Type theory

Type theory was originally invented by Bertrand Russell [10], as a device for blocking the paradoxes in the logical foundations of mathematics that were under investigation at the time. It was later developed as a rigorous formal system in its own right (under the name “$\lambda$-calculus”) by Alonzo Church [1],[2],[3]. Although it is not generally regarded as the foundation for classical mathematics, set theory being more customary, type theory still has numerous applications, especially in computer science and the theory of programming languages [9]. Per Martin-Löf [5],[6],[7],[8], among others, developed a “predicative” modification of Church’s type system, which is now usually called dependent, constructive, intuitionistic, or simply Martin-Löf type theory. This is the basis of the system that we consider here; it was originally intended as a rigorous framework for the formalization of constructive mathematics. In what follows, we will often use “type theory” to refer specifically to this system and similar ones, although type theory as a subject is much broader (see [11],[4] for the history of type theory).

In type theory, unlike set theory, objects are classified using a primitive notion of type, similar to the data-types used in programming languages. These elaborately structured types can be used to express detailed specifications of the objects classified, giving rise to principles of reasoning about these objects. To take a very simple example, the objects of a product type $A\times B$ are known to be of the form $(a,b)$, and so one automatically knows how to construct them and how to decompose them.
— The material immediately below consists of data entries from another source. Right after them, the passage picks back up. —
-- pv_equiv track=rewrite | github.com/Juncheng-Li/KT_project1 | nGram.py | calc
-- ===== SOURCE A (Python) =====
-- from collections import Counter
--
-- def split(string, length, step=1):
--     return (string[0+i:length+i] for i in range(0, len(string), step))
--
-- def grams(word, n):
--     gram = list(split(word, n))
--     if len(gram[-1]) == 1 and len(gram) > 1:
--         gram.pop(-1)
--     return gram
--
-- def calc(string1, string2):
--     gramList1 = grams(string1, 2)
--     gramList2 = grams(string2, 2)
--     sum = len(gramList1) + len(gramList2)
--     set1 = set(gramList1)
--     set2 = set(gramList2)
--     inter = set1.intersection(set2)
--     inter = list(inter)
--     interse = len(inter)
--
--     duplicate1 = Counter(gramList1)
--     duplicate2 = Counter(gramList2)
--     for element in inter:
--         m = duplicate1[element]
--         n = duplicate2[element]
--         num = min(m, n)
--         if num > 1:
--             interse += num - 1
--
--     score = sum - 2 * interse
--     return score
-- ===== SOURCE B (Python) =====
-- from collections import Counter
--
-- def split(string, length, step=1):
--     return (string[0+i:length+i] for i in range(0, len(string), step))
--
-- def grams(word, n):
--     gram = list(split(word, n))
--     if len(gram[-1]) == 1 and len(gram) > 1:
--         gram.pop(-1)
--     return gram
--
-- def calc(string1, string2):
--     c1 = Counter(grams(string1, 2))
--     c2 = Counter(grams(string2, 2))
--     return sum(max(v - c2[k], 0) for k, v in c1.items()) \
--          + sum(max(v - c1[k], 0) for k, v in c2.items())
-- ===== Notes on version B (the rewrite author's own statement) =====
-- stated objective: simpler
-- what changed: B keeps split/grams verbatim but replaces A's set construction, intersection, list conversion and min-accumulating loop by two direct Counter symmetric-difference sums: sum(max(v-c2[k],0)) + sum(max(v-c1[k],0)).
import Mathlib
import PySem

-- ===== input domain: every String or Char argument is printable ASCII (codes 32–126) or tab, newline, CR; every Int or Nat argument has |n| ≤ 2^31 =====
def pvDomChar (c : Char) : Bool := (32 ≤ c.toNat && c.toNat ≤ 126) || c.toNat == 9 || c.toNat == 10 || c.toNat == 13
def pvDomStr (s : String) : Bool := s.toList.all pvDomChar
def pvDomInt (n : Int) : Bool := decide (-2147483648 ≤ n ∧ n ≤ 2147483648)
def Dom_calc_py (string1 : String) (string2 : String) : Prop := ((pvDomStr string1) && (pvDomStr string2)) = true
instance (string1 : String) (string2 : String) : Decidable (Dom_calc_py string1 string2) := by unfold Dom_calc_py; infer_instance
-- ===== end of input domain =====

-- B replaces A's set intersection + min-accumulating loop by two direct Counter
-- symmetric-difference sums (objective: simpler); both keep split/grams verbatim.

-- ===== PORT A =====
-- split(string, length, step=1) with step = 1, as a list (list(generator))
def pvSplit (s : List Char) (length : Int) : List (List Char) :=
  (PySem.List.pyRange 0 (s.length : Int) 1).map
    (fun i => PySem.List.slice s (some (0 + i)) (some (length + i)))

-- grams(word, n); none = IndexError from gram[-1] on the empty word
def pvGrams? (word : List Char) (n : Int) : Option (List (List Char)) :=
  let gram := pvSplit word n
  match PySem.List.pyGet? gram (-1) with
  | none => none
  | some last =>
      some (if last.length = 1 ∧ gram.length > 1 then gram.dropLast else gram)

def calc_py (string1 : String) (string2 : String) : Int :=
  match pvGrams? string1.toList 2, pvGrams? string2.toList 2 with
  | some gramList1, some gramList2 =>
      let sum : Int := (gramList1.length : Int) + (gramList2.length : Int)
      let set1 := PySem.Set.ofList gramList1
      let set2 := PySem.Set.ofList gramList2
      -- list(set1.intersection(set2)): the loop below sums over it, so hash order is immaterial
      let inter := PySem.Set.inter set1 set2
      let interse0 : Int := (inter.length : Int)
      let duplicate1 := PySem.Dict.counter gramList1
      let duplicate2 := PySem.Dict.counter gramList2
      let interse := inter.foldl (fun acc element =>
        let m := duplicate1.getD element 0
        let n := duplicate2.getD element 0
        let num := min m n
        if num > 1 then acc + (num - 1) else acc) interse0
      sum - 2 * interse
  | _, _ => 0   -- unreachable under Pre_ (Python raises IndexError)

-- ===== PORT B =====
-- Source B carries the same split/grams helpers verbatim; B's port gets its own copies
def pvSplitB (s : List Char) (length : Int) : List (List Char) :=
  (PySem.List.pyRange 0 (s.length : Int) 1).map
    (fun i => PySem.List.slice s (some (0 + i)) (some (length + i)))

def pvGramsB? (word : List Char) (n : Int) : Option (List (List Char)) :=
  let gram := pvSplitB word n
  match PySem.List.pyGet? gram (-1) with
  | none => none
  | some last =>
      some (if last.length = 1 ∧ gram.length > 1 then gram.dropLast else gram)

def calc_py_alt (string1 : String) (string2 : String) : Int :=
  match pvGramsB? string1.toList 2 with
  | none => 0   -- unreachable under Pre_ (Python raises IndexError)
  | some g1 =>
    match pvGramsB? string2.toList 2 with
    | none => 0   -- unreachable under Pre_ (Python raises IndexError)
    | some g2 =>
        let c1 := PySem.Dict.counter g1
        let c2 := PySem.Dict.counter g2
        (c1.items.map (fun kv => max (kv.2 - c2.getD kv.1 0) 0)).sum
          + (c2.items.map (fun kv => max (kv.2 - c1.getD kv.1 0) 0)).sum

-- ===== PRECONDITION & SPEC =====
-- Pre_ excludes only the inputs where Python A raises: grams does gram[-1], an
-- IndexError when either string is empty.
def Pre_calc_py (string1 : String) (string2 : String) : Prop :=
  string1.toList ≠ [] ∧ string2.toList ≠ []
instance (string1 : String) (string2 : String) : Decidable (Pre_calc_py string1 string2) := by
  unfold Pre_calc_py; infer_instance
def pvWitness_calc_py : String × String := ("night", "nacht")

def Spec_calc_py (string1 : String) (string2 : String) (out : Int) : Prop := out = calc_py_alt string1 string2
instance (string1 : String) (string2 : String) (out : Int) : Decidable (Spec_calc_py string1 string2 out) := by unfold Spec_calc_py; infer_instance

-- ===== CLAIM (what is proved, stated in full; the proofs are below) =====
def Claim_equal_calc_py : Prop := ∀ (string1 : String) (string2 : String), Dom_calc_py string1 string2 → Pre_calc_py string1 string2 → Spec_calc_py string1 string2 (calc_py string1 string2)

-- ===== LEMMAS AND PROOFS =====

-- List.count does not depend on which lawful BEq instance is used
theorem count_beq_irrel {α : Type} [DecidableEq α] [i : BEq α] [LawfulBEq α]
    (l : List α) (x : α) :
    l.count x = @List.count α instBEqOfDecidableEq x l := by
  induction l with
  | nil => rfl
  | cons a t ih => rw [List.count_cons, @List.count_cons α instBEqOfDecidableEq, ih]; simp

-- A's accumulation loop, as init + a mapped sum
theorem loopA_eq (d1 d2 : PySem.Dict (List Char) Int) (l : List (List Char)) (c : Int) :
    l.foldl (fun acc element =>
      let m := d1.getD element 0
      let n := d2.getD element 0
      let num := min m n
      if num > 1 then acc + (num - 1) else acc) c
    = c + (l.map (fun e =>
        if min (d1.getD e 0) (d2.getD e 0) > 1
        then min (d1.getD e 0) (d2.getD e 0) - 1 else 0)).sum := by
  induction l generalizing c with
  | nil => simp
  | cons a t ih =>
      simp only [List.foldl_cons, List.map_cons, List.sum_cons, ih]
      split_ifs <;> ring

-- |l| + Σ (h e - 1 if h e > 1 else 0) = Σ h e, when h ≥ 1 on l
theorem len_add_sum (l : List (List Char)) (h : List Char → Int)
    (hpos : ∀ e ∈ l, 1 ≤ h e) :
    (l.length : Int) + (l.map (fun e => if h e > 1 then h e - 1 else 0)).sum
      = (l.map h).sum := by
  induction l with
  | nil => simp
  | cons a t ih =>
      have h1 : 1 ≤ h a := hpos a (by simp)
      have ht : ∀ e ∈ t, 1 ≤ h e := fun e he => hpos e (by simp [he])
      have := ih ht
      simp only [List.map_cons, List.sum_cons, List.length_cons]
      push_cast
      split_ifs <;> omega

-- a Nodup list's mapped sum is a Finset sum over its toFinset
theorem sum_map_nodup (l : List (List Char)) (f : List Char → Int) (h : l.Nodup) :
    (l.map f).sum = ∑ a ∈ l.toFinset, f a :=
  (List.sum_toFinset (fun a => f a) h).symm

theorem length_eq_sum_count (l : List (List Char)) :
    (l.length : Int) = ∑ a ∈ l.toFinset, (l.count a : Int) := by
  have h := Multiset.toFinset_sum_count_eq (l : Multiset (List Char))
  rw [Multiset.coe_card] at h
  have h2 : ∑ a ∈ l.toFinset, l.count a = l.length := by
    rw [← h]
    refine Finset.sum_congr (by simp) ?_
    intro x hx
    rw [count_beq_irrel]
    simp [Multiset.coe_count]
  rw [← h2]
  push_cast
  rfl

-- the multiset identity behind the equivalence:
-- |g1| + |g2| - 2·Σ_{e∈g1∩g2} min(c1 e, c2 e) = Σ (c1-c2)⁺ + Σ (c2-c1)⁺
theorem key_identity (g1 g2 : List (List Char)) :
    (g1.length : Int) + (g2.length : Int)
      - 2 * ((PySem.Set.inter (PySem.Set.ofList g1) (PySem.Set.ofList g2)).map
          (fun e => min ((g1.count e : Int)) ((g2.count e : Int)))).sum
    = ((PySem.Set.ofList g1).map (fun k => max ((g1.count k : Int) - (g2.count k : Int)) 0)).sum
      + ((PySem.Set.ofList g2).map (fun k => max ((g2.count k : Int) - (g1.count k : Int)) 0)).sum := by
  classical
  have hf1 : (PySem.Set.ofList g1).toFinset = g1.toFinset := by
    ext x; simp [PySem.Set.mem_ofList]
  have hf2 : (PySem.Set.ofList g2).toFinset = g2.toFinset := by
    ext x; simp [PySem.Set.mem_ofList]
  have hfi : (PySem.Set.inter (PySem.Set.ofList g1) (PySem.Set.ofList g2)).toFinset
      = g1.toFinset ∩ g2.toFinset := by
    ext x; simp [PySem.Set.mem_inter, PySem.Set.mem_ofList]
  set U : Finset (List Char) := g1.toFinset ∪ g2.toFinset with hU
  have c0_1 : ∀ x, x ∉ g1.toFinset → (g1.count x : Int) = 0 := by
    intro x hx
    rw [List.count_eq_zero.mpr (by simpa using hx)]; rfl
  have c0_2 : ∀ x, x ∉ g2.toFinset → (g2.count x : Int) = 0 := by
    intro x hx
    rw [List.count_eq_zero.mpr (by simpa using hx)]; rfl
  rw [sum_map_nodup _ _ (PySem.Set.nodup_inter _ _ (PySem.Set.nodup_ofList g1)),
      sum_map_nodup _ _ (PySem.Set.nodup_ofList g1),
      sum_map_nodup _ _ (PySem.Set.nodup_ofList g2), hf1, hf2, hfi,
      length_eq_sum_count g1, length_eq_sum_count g2]
  have e1 : ∑ a ∈ g1.toFinset, (g1.count a : Int) = ∑ a ∈ U, (g1.count a : Int) :=
    Finset.sum_subset Finset.subset_union_left (fun x _ hx => c0_1 x hx)
  have e2 : ∑ a ∈ g2.toFinset, (g2.count a : Int) = ∑ a ∈ U, (g2.count a : Int) :=
    Finset.sum_subset Finset.subset_union_right (fun x _ hx => c0_2 x hx)
  have e3 : ∑ a ∈ g1.toFinset ∩ g2.toFinset, min (g1.count a : Int) (g2.count a : Int)
      = ∑ a ∈ U, min (g1.count a : Int) (g2.count a : Int) := by
    refine Finset.sum_subset (Finset.inter_subset_union) ?_
    intro x _ hx
    by_cases h1 : x ∈ g1.toFinset
    · have h2 : x ∉ g2.toFinset := fun h2 => hx (Finset.mem_inter.mpr ⟨h1, h2⟩)
      have z2 := c0_2 x h2
      have p1 : (0 : Int) ≤ (g1.count x : Int) := Int.natCast_nonneg _
      omega
    · have z1 := c0_1 x h1
      have p2 : (0 : Int) ≤ (g2.count x : Int) := Int.natCast_nonneg _
      omega
  have e4 : ∑ a ∈ g1.toFinset, max ((g1.count a : Int) - (g2.count a : Int)) 0
      = ∑ a ∈ U, max ((g1.count a : Int) - (g2.count a : Int)) 0 := by
    refine Finset.sum_subset Finset.subset_union_left ?_
    intro x _ hx
    have z1 := c0_1 x hx
    have p2 : (0 : Int) ≤ (g2.count x : Int) := Int.natCast_nonneg _
    omega
  have e5 : ∑ a ∈ g2.toFinset, max ((g2.count a : Int) - (g1.count a : Int)) 0
      = ∑ a ∈ U, max ((g2.count a : Int) - (g1.count a : Int)) 0 := by
    refine Finset.sum_subset Finset.subset_union_right ?_
    intro x _ hx
    have z2 := c0_2 x hx
    have p1 : (0 : Int) ≤ (g1.count x : Int) := Int.natCast_nonneg _
    omega
  rw [e1, e2, e3, e4, e5]
  have hpt : ∑ a ∈ U, ((g1.count a : Int) + (g2.count a : Int)
        - 2 * min ((g1.count a : Int)) ((g2.count a : Int)))
      = ∑ a ∈ U, (max ((g1.count a : Int) - (g2.count a : Int)) 0
        + max ((g2.count a : Int) - (g1.count a : Int)) 0) :=
    Finset.sum_congr rfl (fun x _ => by omega)
  simpa [Finset.sum_sub_distrib, Finset.sum_add_distrib, Finset.mul_sum] using hpt

-- the two match arms agree for any pair of gram lists
theorem bodies_eq (g1 g2 : List (List Char)) :
    ((g1.length : Int) + (g2.length : Int))
      - 2 * ((PySem.Set.inter (PySem.Set.ofList g1) (PySem.Set.ofList g2)).foldl
          (fun acc element =>
            let m := (PySem.Dict.counter g1).getD element 0
            let n := (PySem.Dict.counter g2).getD element 0
            let num := min m n
            if num > 1 then acc + (num - 1) else acc)
          ((PySem.Set.inter (PySem.Set.ofList g1) (PySem.Set.ofList g2)).length : Int))
    = ((PySem.Dict.counter g1).items.map
          (fun kv => max (kv.2 - (PySem.Dict.counter g2).getD kv.1 0) 0)).sum
      + ((PySem.Dict.counter g2).items.map
          (fun kv => max (kv.2 - (PySem.Dict.counter g1).getD kv.1 0) 0)).sum := by
  rw [loopA_eq]
  simp only [PySem.Dict.getD_counter, PySem.Dict.items_counter, List.map_map, Function.comp_def]
  rw [len_add_sum _ (fun e => min ((g1.count e : Int)) ((g2.count e : Int)))
      (by
        intro e he
        have h12 := (PySem.Set.mem_inter _ _ _).mp he
        have h1 : e ∈ g1 := (PySem.Set.mem_ofList _ _).mp h12.1
        have h2 : e ∈ g2 := (PySem.Set.mem_ofList _ _).mp h12.2
        have p1 : 0 < g1.count e := List.count_pos_iff.mpr h1
        have p2 : 0 < g2.count e := List.count_pos_iff.mpr h2
        show (1 : Int) ≤ min ((g1.count e : Int)) ((g2.count e : Int))
        omega)]
  exact key_identity g1 g2

-- ===== VERDICT (by name: the statement is the Claim_ definition above) =====
theorem calc_py_spec : Claim_equal_calc_py := by
  unfold Claim_equal_calc_py
  intro s1 s2 _ _
  unfold Spec_calc_py calc_py calc_py_alt
  have hg : pvGramsB? = pvGrams? := rfl
  rw [hg]
  cases h1 : pvGrams? s1.toList 2 <;> cases h2 : pvGrams? s2.toList 2
  case some.some g1 g2 => exact bodies_eq g1 g2
  all_goals rfl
Similarly, an object of function type $A\to B$ can be acquired from an object of type $B$ parametrized by objects of type $A$, and can be evaluated at an argument of type $A$. This rigidly predictable behavior of all objects (as opposed to set theory’s more liberal formation principles, allowing inhomogeneous sets) is one aspect of type theory that has led to its extensive use in verifying the correctness of computer programs. The clear reasoning principles associated with the construction of types also form the basis of modern computer proof assistants, which are used for formalizing mathematics and verifying the correctness of formalized proofs. We return to this aspect of type theory below.

One problem in understanding type theory from a mathematical point of view, however, has always been that the basic concept of type is unlike that of set in ways that have been hard to make precise. We believe that the new idea of regarding types, not as strange sets (perhaps constructed without using classical logic), but as spaces, viewed from the perspective of homotopy theory, is a significant step forward. In particular, it solves the problem of understanding how the notion of equality of elements of a type differs from that of elements of a set.

In homotopy theory one is concerned with spaces and continuous mappings between them, up to homotopy. A homotopy between a pair of continuous maps $f:X\to Y$ and $g:X\to Y$ is a continuous map $H:X\times [0,1]\to Y$ satisfying $H(x,0)=f(x)$ and $H(x,1)=g(x)$. The homotopy $H$ may be thought of as a “continuous deformation” of $f$ into $g$. The spaces $X$ and $Y$ are said to be homotopy equivalent, $X\simeq Y$, if there are continuous maps going back and forth, the composites of which are homotopical to the respective identity mappings, i.e., if they are isomorphic “up to homotopy”. Homotopy equivalent spaces have the same algebraic invariants (e.g., homology, or the fundamental group), and are said to have the same homotopy type.